Various forms of entertainment, such as the theatre, were targeted at middle class, middle brow audiences. In boxing and cricket, professional sportsmen emerged, as did the paying spectator. Georgian England supported regular concert series; Handel's Water Music and Fireworks Music were first performed at Vauxhall, while piety married pleasure in his sacred oratorios. Shows vied with spectacles in the great crescent from Fleet Street and the Strand, up through Charing Cross and into Leicester Square, Soho, and Piccadilly.

In all this it was market forces that mattered. The commercialisation of pleasure was driven by entertainment entrepreneurs seeking to profit out of curiosities and commercial breaks, and capitalising on the unquenchable public thirst for novelty and experience. From Samuel Pepys onwards, letters and diaries give ample evidence of a joyous—if also often furtive or anxious—indulgence of pleasure. It was a time, for example, when conspicuous delight was taken in food, helped by low prices and the introduction of exotica such as pineapples. And the pleasures of the table were washed down by those of the bottle. Drinking, judged Samuel Johnson, was life's second greatest pleasure. Sex, of course, was numero uno, as indicated by the true title of the book we now know as Fanny Hill: John Cleland's Memoirs of a Woman of Pleasure.

Were they really happy?

It is hard to take the hedonistic pulse of the past. Help is offered, however, by visual evidence. The prints of Hogarth and others provide ample proof that the English in the age of Enlightenment did not merely indulge in pleasures, but wanted to be put on record enjoying themselves. Alongside images of plebeian Beer Street and Southwark Fair, with a good time being had by all, Hogarth also depicted respectable bourgeois families, not, as their grandparents had been shown, overshadowed by the memento mori of a skull and crossbones, but rather amusing themselves, sipping tea, playing with their children and pets, taking a stroll, fishing, visiting pleasure gardens—doing all the Addisonian things, often with a smile on their face.
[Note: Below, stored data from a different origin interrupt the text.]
-- pv_equiv track=rewrite | github.com/OpenEPaperLink/Home_Assistant_Integration | custom_components/open_epaper_link/imagegen/shapes.py | get_rounded_corners
-- ===== SOURCE A (Python) =====
-- def get_rounded_corners(corner_string: str) -> tuple[bool, bool, bool, bool]:
--     """Get rounded corner configuration.
--
--     Parses a string specifying which corners of a rectangle should be rounded.
--
--     Args:
--         corner_string: String specifying corners to round ("all" or comma-separated list)
--
--     Returns:
--         tuple: Boolean flags for (top_left, top_right, bottom_right, bottom_left)
--     """
--     if corner_string == "all":
--         return True, True, True, True
--
--     corners = corner_string.split(",")
--     corner_map = {
--         "top_left": 0,
--         "top_right": 1,
--         "bottom_right": 2,
--         "bottom_left": 3
--     }
--
--     result = [False] * 4
--     for corner in corners:
--         corner = corner.strip()
--         if corner in corner_map:
--             result[corner_map[corner]] = True
--
--     return result[0], result[1], result[2], result[3]
-- ===== SOURCE B (Python) =====
-- def get_rounded_corners(corner_string: str) -> tuple[bool, bool, bool, bool]:
--     """Get rounded corner configuration (gather formulation)."""
--     if corner_string == "all":
--         tokens = {"top_left", "top_right", "bottom_right", "bottom_left"}
--     else:
--         tokens = {part.strip() for part in corner_string.split(",")}
--     return ("top_left" in tokens, "top_right" in tokens,
--             "bottom_right" in tokens, "bottom_left" in tokens)
-- ===== Notes on version B (the rewrite author's own statement) =====
-- stated objective: simpler
-- what changed: B replaces A's scatter loop (dict index map plus a mutable 4-slot result list updated per token) with a gather formulation: build the set of stripped tokens once and answer each of the four flags by a membership test.
import Mathlib
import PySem

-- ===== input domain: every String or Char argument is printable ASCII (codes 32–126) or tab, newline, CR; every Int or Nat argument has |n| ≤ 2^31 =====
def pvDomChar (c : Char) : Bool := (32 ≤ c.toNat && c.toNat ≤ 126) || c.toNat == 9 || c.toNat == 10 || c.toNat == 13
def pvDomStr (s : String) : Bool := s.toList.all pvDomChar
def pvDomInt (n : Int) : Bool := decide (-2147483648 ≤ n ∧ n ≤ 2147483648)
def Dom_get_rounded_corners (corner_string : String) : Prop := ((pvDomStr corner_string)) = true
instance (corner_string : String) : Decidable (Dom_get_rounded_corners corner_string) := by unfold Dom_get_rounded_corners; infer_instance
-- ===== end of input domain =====

-- B replaces A's scatter loop (dict index map + mutable 4-slot result list) with a
-- gather formulation: build the set of stripped tokens once, then answer each flag
-- by a membership test (objective: simpler).


-- ===== PORT A =====
-- the literal dict 'corner_map' of A
def pvCornerMap : PySem.Dict String Int :=
  PySem.Dict.ofList [("top_left", 0), ("top_right", 1), ("bottom_right", 2), ("bottom_left", 3)]

def get_rounded_corners (corner_string : String) : Bool × Bool × Bool × Bool :=
  if corner_string == "all" then (true, true, true, true)
  else
    let corners := (PySem.Str.split? corner_string ",").getD []
    let result := corners.foldl (fun result corner =>
      let c := PySem.Str.strip corner
      if pvCornerMap.contains c then
        PySem.List.pySetD result (pvCornerMap.getD c 0) true
      else result) [false, false, false, false]
    (PySem.List.pyGetD result 0 false, PySem.List.pyGetD result 1 false,
     PySem.List.pyGetD result 2 false, PySem.List.pyGetD result 3 false)

-- ===== PORT B =====
def get_rounded_corners_alt (corner_string : String) : Bool × Bool × Bool × Bool :=
  let tokens : PySem.Set String :=
    if corner_string == "all" then
      PySem.Set.ofList ["top_left", "top_right", "bottom_right", "bottom_left"]
    else
      PySem.Set.ofList (((PySem.Str.split? corner_string ",").getD []).map PySem.Str.strip)
  (PySem.Set.contains tokens "top_left", PySem.Set.contains tokens "top_right",
   PySem.Set.contains tokens "bottom_right", PySem.Set.contains tokens "bottom_left")

-- ===== PRECONDITION & SPEC =====
def Spec_get_rounded_corners (corner_string : String) (out : Bool × Bool × Bool × Bool) : Prop := out = get_rounded_corners_alt corner_string
instance (corner_string : String) (out : Bool × Bool × Bool × Bool) : Decidable (Spec_get_rounded_corners corner_string out) := by unfold Spec_get_rounded_corners; infer_instance

-- ===== CLAIM (what is proved, stated in full; the proofs are below) =====
def Claim_equal_get_rounded_corners : Prop := ∀ (corner_string : String), Dom_get_rounded_corners corner_string → Spec_get_rounded_corners corner_string (get_rounded_corners corner_string)

-- ===== LEMMAS AND PROOFS =====

lemma pvCornerMap_eq : pvCornerMap =
    PySem.Dict.mk [("top_left", 0), ("top_right", 1), ("bottom_right", 2), ("bottom_left", 3)] := by
  decide

-- evaluating A's loop step on one token, per case of the stripped token
lemma pvStep_eval (r0 r1 r2 r3 : Bool) (x : String) :
    (let c := PySem.Str.strip x
     if pvCornerMap.contains c then
       PySem.List.pySetD [r0, r1, r2, r3] (pvCornerMap.getD c 0) true
     else [r0, r1, r2, r3])
    = [r0 || (PySem.Str.strip x == "top_left"), r1 || (PySem.Str.strip x == "top_right"),
       r2 || (PySem.Str.strip x == "bottom_right"), r3 || (PySem.Str.strip x == "bottom_left")] := by
  by_cases h1 : PySem.Str.strip x = "top_left"
  · simp [h1, pvCornerMap_eq, PySem.Dict.contains, PySem.Dict.getD, PySem.Dict.get?_mk_cons,
      PySem.List.pySetD, PySem.List.pySet?, PySem.List.pyIdx?]
  by_cases h2 : PySem.Str.strip x = "top_right"
  · simp [h2, pvCornerMap_eq, PySem.Dict.contains, PySem.Dict.getD, PySem.Dict.get?_mk_cons,
      PySem.List.pySetD, PySem.List.pySet?, PySem.List.pyIdx?]
  by_cases h3 : PySem.Str.strip x = "bottom_right"
  · simp [h3, pvCornerMap_eq, PySem.Dict.contains, PySem.Dict.getD, PySem.Dict.get?_mk_cons,
      PySem.List.pySetD, PySem.List.pySet?, PySem.List.pyIdx?]
  by_cases h4 : PySem.Str.strip x = "bottom_left"
  · simp [h4, pvCornerMap_eq, PySem.Dict.contains, PySem.Dict.getD, PySem.Dict.get?_mk_cons,
      PySem.List.pySetD, PySem.List.pySet?, PySem.List.pyIdx?]
  · simp [pvCornerMap_eq, PySem.Dict.contains,
      Ne.symm h1, Ne.symm h2, Ne.symm h3, Ne.symm h4, h1, h2, h3, h4]

-- A's scatter loop, characterised component-wise as four 'any' scans.
lemma pvLoop_char (l : List String) (a b c d : Bool) :
    l.foldl (fun result corner =>
      let c := PySem.Str.strip corner
      if pvCornerMap.contains c then
        PySem.List.pySetD result (pvCornerMap.getD c 0) true
      else result) [a, b, c, d]
    = [a || l.any (fun s => PySem.Str.strip s == "top_left"),
       b || l.any (fun s => PySem.Str.strip s == "top_right"),
       c || l.any (fun s => PySem.Str.strip s == "bottom_right"),
       d || l.any (fun s => PySem.Str.strip s == "bottom_left")] := by
  induction l generalizing a b c d with
  | nil => simp
  | cons h t ih =>
    rw [List.foldl_cons, pvStep_eval, ih]
    simp [Bool.or_assoc]

-- membership in set(map(strip, l)) is an 'any' scan over l
lemma pvSetContains_map (l : List String) (n : String) :
    PySem.Set.contains (PySem.Set.ofList (l.map PySem.Str.strip)) n
      = l.any (fun s => PySem.Str.strip s == n) := by
  rw [Bool.eq_iff_iff]
  rw [PySem.Set.contains_iff]
  rw [PySem.Set.mem_ofList]
  simp only [List.mem_map, List.any_eq_true, beq_iff_eq]

-- ===== VERDICT (by name: the statement is the Claim_ definition above) =====
theorem get_rounded_corners_spec : Claim_equal_get_rounded_corners := by
  intro s _
  unfold Spec_get_rounded_corners get_rounded_corners get_rounded_corners_alt
  by_cases hall : s == "all"
  · simp only [hall, if_pos]
    decide
  · simp only [hall, Bool.false_eq_true, if_false]
    rw [pvLoop_char, pvSetContains_map, pvSetContains_map, pvSetContains_map, pvSetContains_map]
    rfl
And were not simple pleasures best? Archdeacon Paley was a tutor at Christ's College Cambridge, not too many years before Charles Darwin arrived, and an advocate of religious utilitarianism. “I will tell you in what consists the summum bonum of human life,” he wrote, “It consists in reading Tristram Shandy, in blowing with a pair of bellows into your shoes in hot weather, and roasting potatoes under the grate in cold.”